Представляю, что сказал бы Лев Семенович, читая собственные некрологи: посмеялся бы над банальностями, тут же выхватил бы парочку заезженных фраз и, обкатывая, несколько раз произнес бы их вслух, голосом кого-то из политбюро: «После тяжелой продолжительной болезни...», потом вспомнил бы какого-нибудь Сашку Смирнова («с моим приятелем как-то произошел похожий случай...») и т. д. А уж ситуация с преждевременным объявлением о кончине, думаю, и вовсе бы его насмешила. Ничего пафосного, лживого и официального Лев Семенович не терпел, чуял этот коктейль за версту и мудачеств не прощал.

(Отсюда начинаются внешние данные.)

-- pv_equiv track=rewrite | github.com/981377660LMT/algorithm-study | 11_动态规划/经典题/DI序列/484. 寻找排列.py | findPermutation2
-- ===== SOURCE A (Python) =====
-- from heapq import heappop, heappush
-- from typing import List
--
-- def findPermutation2(pattern: str) -> List[int]:
--     """寻找DI序列的字典序最小排列  O(nlogn)
--
--     拓扑排序+pq
--     沿着有向边走 数字逐渐递增 每次取出没用过的最小编号填入最小值
--     """
--     n = len(pattern) + 1
--     deg, adjList = [0] * n, [[] for _ in range(n)]
--
--     res = []
--     for i, char in enumerate(pattern):
--         if char == "I":
--             deg[i + 1] += 1
--             adjList[i].append(i + 1)
--         else:
--             deg[i] += 1
--             adjList[i + 1].append(i)
--
--     pq = [i for i in range(n) if deg[i] == 0]
--     min_, res = 1, [0] * n
--     while pq:
--         cur = heappop(pq)  # 当前可用的最小序号
--         res[cur] = min_
--         min_ += 1
--         for next in adjList[cur]:
--             deg[next] -= 1
--             if deg[next] == 0:
--                 heappush(pq, next)
--     return res
-- ===== SOURCE B (Python) =====
-- def findPermutation2(pattern):
--     """One-pass stack: push 1..n; flush (pop all) at each 'I' and at the end."""
--     res, stack = [], []
--     n = len(pattern) + 1
--     for i in range(1, n + 1):
--         stack.append(i)
--         if i == n or pattern[i - 1] == 'I':
--             while stack:
--                 res.append(stack.pop())
--     return res
-- ===== Notes on version B (the rewrite author's own statement) =====
-- stated objective: faster
-- what changed: A builds an explicit graph (degree array + adjacency lists) and runs a heap-based topological sort; B does a single left-to-right pass with a stack, pushing 1..n and flushing the stack at every 'I' (and at the end), which reverses each maximal run of non-'I' characters.
import Mathlib
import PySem

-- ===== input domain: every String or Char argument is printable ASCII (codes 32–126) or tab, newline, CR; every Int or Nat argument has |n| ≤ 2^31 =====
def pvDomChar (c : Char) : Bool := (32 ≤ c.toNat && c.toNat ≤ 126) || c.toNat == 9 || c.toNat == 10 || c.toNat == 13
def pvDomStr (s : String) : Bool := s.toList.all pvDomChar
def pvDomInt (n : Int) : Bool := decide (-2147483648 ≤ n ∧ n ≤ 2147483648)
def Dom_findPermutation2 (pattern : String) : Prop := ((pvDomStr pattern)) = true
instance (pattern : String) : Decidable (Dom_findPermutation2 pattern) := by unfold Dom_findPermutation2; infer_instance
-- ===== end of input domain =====

-- B replaces A's graph + heap topological sort by a one-pass stack (flush at each 'I'): faster (O(n) vs O(n log n)).

-- ===== PORT A =====
-- deg[i] += 1  (Python list index update; index always in range here)
def incAt (l : List Nat) (i : Nat) : List Nat := l.set i (l.getD i 0 + 1)
-- adjList[i].append(x)
def pushAt (l : List (List Nat)) (i : Nat) (x : Nat) : List (List Nat) := l.set i (l.getD i [] ++ [x])

-- for i, char in enumerate(pattern): build deg and adjList
def build : List Char → Nat → List Nat → List (List Nat) → List Nat × List (List Nat)
  | [], _, deg, adj => (deg, adj)
  | c :: cs, i, deg, adj =>
    if c = 'I' then build cs (i+1) (incAt deg (i+1)) (pushAt adj i (i+1))
    else build cs (i+1) (incAt deg i) (pushAt adj (i+1) i)

-- the while-pq loop; the heap pq is modeled as an ascending sorted list
-- (heappop = take the minimum = the head, heappush = ordered insert); fuel = n bounds
-- the number of iterations (each iteration pops one element, each node is pushed at most once)
-- loop body of "for next in adjList[cur]": deg[next] -= 1; if deg[next] == 0: heappush(pq, next)
def relaxStep (st : List Nat × List Nat) (nxt : Nat) : List Nat × List Nat :=
  let deg' := st.1.set nxt (st.1.getD nxt 0 - 1)
  if deg'.getD nxt 0 = 0 then (deg', st.2.orderedInsert (· ≤ ·) nxt) else (deg', st.2)

def loopA : Nat → List Nat → List (List Nat) → List Nat → List Int → Int → List Int
  | 0, _, _, _, res, _ => res
  | fuel+1, deg, adj, pq, res, m =>
    match pq with
    | [] => res
    | cur :: pqrest =>
      let res' := res.set cur m
      let st := (adj.getD cur []).foldl relaxStep (deg, pqrest)
      loopA fuel st.1 adj st.2 res' (m + 1)

def listA (cs : List Char) : List Int :=
  let n := cs.length + 1
  let dg := build cs 0 (List.replicate n 0) (List.replicate n [])
  let pq := (List.range n).filter (fun i => dg.1.getD i 0 == 0)
  loopA n dg.1 dg.2 pq (List.replicate n 0) 1

def findPermutation2 (pattern : String) : List Int := listA pattern.toList

-- ===== PORT B =====
-- one pass with a stack: push the next number; at an 'I' (or at the end) pop the whole stack
def altGo : List Char → Int → List Int → List Int
  | [], k, stack => k :: stack
  | c :: cs, k, stack =>
    if c = 'I' then (k :: stack) ++ altGo cs (k+1) [] else altGo cs (k+1) (k :: stack)

def findPermutation2_alt (pattern : String) : List Int := altGo pattern.toList 1 []

-- ===== PRECONDITION & SPEC =====
def Spec_findPermutation2 (pattern : String) (out : List Int) : Prop := out = findPermutation2_alt pattern
instance (pattern : String) (out : List Int) : Decidable (Spec_findPermutation2 pattern out) := by unfold Spec_findPermutation2; infer_instance

-- ===== CLAIM (what is proved, stated in full; the proofs are below) =====
def Claim_equal_findPermutation2 : Prop := ∀ (pattern : String), Dom_findPermutation2 pattern → Spec_findPermutation2 pattern (findPermutation2 pattern)

-- ===== LEMMAS AND PROOFS =====

-- [d, d-1, ..., 1] as integers
def desc1 : Nat → List Int
  | 0 => []
  | n+1 => ((n : Int) + 1) :: desc1 n

-- the degree vector of the pattern graph, node by node
def bump : List Nat → List Nat
  | [] => []
  | x :: xs => (x+1) :: xs

def degL : List Char → List Nat
  | [] => [0]
  | c :: cs => if c = 'I' then 0 :: bump (degL cs) else 1 :: degL cs

-- the adjacency lists of the pattern graph, node by node
def prep0 : List (List Nat) → List (List Nat)
  | [] => []
  | x :: xs => (0 :: x) :: xs

def shiftA (a : List (List Nat)) : List (List Nat) := a.map (List.map (· + 1))

def adjL : List Char → List (List Nat)
  | [] => [[]]
  | c :: cs => if c = 'I' then [1] :: shiftA (adjL cs) else [] :: prep0 (shiftA (adjL cs))

theorem degL_length (cs : List Char) : (degL cs).length = cs.length + 1 := by
  induction cs with
  | nil => rfl
  | cons c cs ih =>
    simp only [degL]
    split
    · cases h : degL cs with
      | nil => simp [h] at ih
      | cons x xs => simp [bump, h] at ih ⊢; omega
    · simpa using ih

theorem prep0_length (a : List (List Nat)) : (prep0 a).length = a.length := by
  cases a <;> simp [prep0]

theorem shiftA_length (a : List (List Nat)) : (shiftA a).length = a.length := by
  simp [shiftA]

theorem adjL_length (cs : List Char) : (adjL cs).length = cs.length + 1 := by
  induction cs with
  | nil => rfl
  | cons c cs ih =>
    simp only [adjL]
    split <;> simp [prep0_length, shiftA_length, ih]

theorem getD_append_len {α : Type} (a b : List α) (d : α) (i : Nat) :
    (a ++ b).getD (a.length + i) d = b.getD i d := by
  rw [List.getD_append_right a b d _ (by omega)]
  simp

theorem set_append_len {α : Type} (a b : List α) (v : α) (i : Nat) :
    (a ++ b).set (a.length + i) v = a ++ b.set i v := by
  rw [List.set_append]
  simp

theorem zip_shift (sa : List (List Nat)) (A : List (List Nat)) (i : Nat) :
    List.zipWith (fun s a => s ++ a.map (· + i)) sa (shiftA A) =
      List.zipWith (fun s a => s ++ a.map (· + (i+1))) sa A := by
  induction sa generalizing A with
  | nil => simp
  | cons x xs ih =>
    cases A with
    | nil => simp [shiftA]
    | cons a as =>
      simp only [shiftA, List.map_cons, List.zipWith_cons_cons]
      have hh : List.map (fun x => x + i) (List.map (fun x => x + 1) a)
          = List.map (fun x => x + (i+1)) a := by
        rw [List.map_map]; apply List.map_congr_left; intro y _; simp [Function.comp]; omega
      rw [hh]
      have h2 := ih as
      simp only [shiftA] at h2
      rw [h2]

Так получилось, что несколько лет мы провели в одном кабинете, на соседних стульях в редакции «Граней» — Лев Семенович писал на древнем компьютере свои колонки, я трудился новостником. В обед он выходил на кухню, оттуда слышался скрип дверцы холодильника, треск пластиковых контейнеров со снедью, потом тонко звенела бутылочка. «Даня, не могли бы вы подойти на минутку?» Коля Руденский, ныне тоже покойный, тяжело вздыхал от монитора: «Ну Лев Семеныч, дорогой, человек же только на работу пришел, а вы его отвлекаете своими глупостями...» Но я был рад отвлечься и бежал на зов. На столе между рюмочек лежали мармеладки ядовито-розового цвета, и ЛС, показывая на них рукой, многозначительно замечал: «Созданы самой природой!»

Шуток у ЛС было предостаточно, а чувство юмора вполне панковское. В лифте, например, он часто делал вид, что нажимает кнопку вызова, а потом строгим голосом говорил в динамик: «Диспетчер! Одолжи п...у на вечер!» Частушка «Я не знаю как у вас, а у нас в Японии» в исполнении ЛС доводила меня до слез. Однажды я так же в шутку попросил Льва Семеновича написать блерб для моей книжки, сказав, что размещу его не сзади, а на первой обложке, вместо имени автора, чтобы лучше продавалась. ЛС посмеялся, а потом все же прислал текст.

В середине 1970-х режиссер Вернер Херцог, узнав, что его знакомая Лотте Айснер тяжело заболела, провел личный ритуал, пройдя пешком из Мюнхена в Париж, решив, что, если он осилит маршрут и дойдет до конца, Айснер выживет. Всю эту неделю я пытался найти свой личный ход, и схожим, не сговариваясь, занимались все, кто любил ЛС: постили его стихи и фотографии, вспоминали, надеялись.

Похожий на не очень крупную птичку, состоящий будто из легких жил и костей, ЛС был хрупким и прочным одновременно. Если вы когда-нибудь держали в руках птицу, то должны помнить это ощущение: легкости и в то же время — силы. Отчасти от этого в произошедшее не верится вовсе: на этом злополучном переходе будто столкнулось неживое с живым, тяжелое — с воздушным, бессмысленное — с ясным. Бессмысленное в этот раз, увы, победило. Но и над банальностью этой фразы Лев Семенович тоже бы, думаю, посмеялся.